Tickets in the same plan without dependsOn relationships run in parallel. Max concurrency per role is set via queue concurrency (BULLMQ_CONCURRENCY_<ROLE>=N, default 5).

Every transition writes to audit_log:

  • ticket.created
  • ticket.claimed
  • ticket.transitioned (with before/after status)
  • ticket.failed (with error signature)
  • ticket.replanned

Queryable from Activity page.

Earlier versions had a separate AgentTask table that’s gradually being retired (see DEFERRED.md). Tickets are the canonical rows; AgentTask mirrors are reverse-mirrored for back-compat until BAAgentService is rewritten.

Do NOT introduce new callers that write AgentTask directly.

Tickets can be given a priority (low / normal / high / urgent). BullMQ’s priority queueing ensures urgent tickets cut the line. Rarely used; most work is priority normal.

Per-role timeouts via TICKET_TIMEOUT_<ROLE>_SECONDS:

  • chief_of_staff: 120 s (planner calls).
  • ba, architect: 300 s (LLM-bound).
  • dev, qa: 1800 s (30 min; AgentHub daemon does real work).
  • memory: 60 s.

Timed-out tickets transition to failed with error = "timeout" and are subject to the normal retry / replan path.

Terminal window
# Tickets for this brief
GET /api/tickets?parentTicketId=tk_…
# Tickets for this role, pending
GET /api/tickets?roleSlug=dev_agent&status=pending
# Activity feed (all ticket transitions)
GET /api/activity?limit=50

RLS scopes everything to the calling user’s tenant and active project.

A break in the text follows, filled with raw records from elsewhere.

theorem pairwise_KLpairs (grid : List (List String)) :
    (KLpairs grid).Pairwise (fun a b => toLex a < toLex b) := by
  unfold KLpairs
  rw [List.pairwise_flatMap]
  constructor
  · intro j _
    rw [List.pairwise_map]
    refine List.Pairwise.imp ?_ ((List.pairwise_lt_range).filter _)
    intro r1 r2 h
    rw [Prod.Lex.lt_iff]
    right
    refine ⟨rfl, ?_⟩
    simp only [ofLex_toLex]
    exact_mod_cast h
  · refine List.Pairwise.imp ?_ List.pairwise_lt_range
    intro j1 j2 hj x hx y hy
    rw [List.mem_map] at hx hy
    obtain ⟨r1, _, rfl⟩ := hx
    obtain ⟨r2, _, rfl⟩ := hy
    rw [Prod.Lex.lt_iff]
    left
    simp only [ofLex_toLex]
    exact_mod_cast hj

theorem nodup_KLpairs (grid : List (List String)) : (KLpairs grid).Nodup :=
  (pairwise_KLpairs grid).imp (fun h heq => by subst heq; exact lt_irrefl _ h)

theorem sorted2_eq_sorted_toLex (xs : List (Int × Int)) :
    PySem.List.sorted2 xs Prod.fst Prod.snd false
      = PySem.List.sorted xs (fun x => toLex x) false := by
  have hbe : (fun (a b : Int × Int) => decide (a.1 < b.1) || (!decide (b.1 < a.1) && decide (a.2 < b.2)))
      = (fun (a b : Int × Int) => decide (toLex a < toLex b)) := by
    funext a b
    rcases lt_trichotomy a.1 b.1 with h | h | h <;> simp [Prod.Lex.lt_iff, h] <;> omega
  simp [PySem.List.sorted2, PySem.List.sorted, hbe]

theorem B_eq_spec (grid : List (List String)) :
    calculate_runs_north_south_alt grid = specRuns grid := by
  unfold calculate_runs_north_south_alt
  rw [sorted2_eq_sorted_toLex]
  have hperm : (KLpairs grid).Perm (bGroups grid).keys := by
    rw [List.perm_ext_iff_of_nodup (nodup_KLpairs grid) (nodup_keys_groups grid)]
    intro a
    rw [mem_keys_iff]
  rw [PySem.List.sorted_eq_of_perm_of_pairwise_lt _ (KLpairs grid) _ hperm
    (pairwise_KLpairs grid)]
  unfold specRuns KLpairs
  rw [List.map_flatMap]
  apply List.flatMap_congr
  intro j hj
  rw [List.map_map]
  apply List.map_congr_left
  intro r hr
  exact getD_groups grid j r (List.mem_range.mp hj)

-- ===== VERDICT (by name: the statement is the Claim_ definition above) =====
theorem calculate_runs_north_south_spec : Claim_equal_calculate_runs_north_south := by
  intro grid _ _
  unfold Spec_calculate_runs_north_south
  exact (A_eq_spec grid).trans (B_eq_spec grid).symm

  1. Activity → filter by this ticket’s parentTicketId.
  2. Check status. pending with no dependsOn → queue consumer hasn’t claimed it. Is the consumer alive?
  3. in_progress with old claimedAt → consumer crashed mid-flight. BullMQ’s stalled-job recovery puts it back on the queue after 30 s; if it doesn’t, the ticket is truly orphaned — manually set to pending to re-dispatch.
  4. failed with an error → read the error; usually obvious.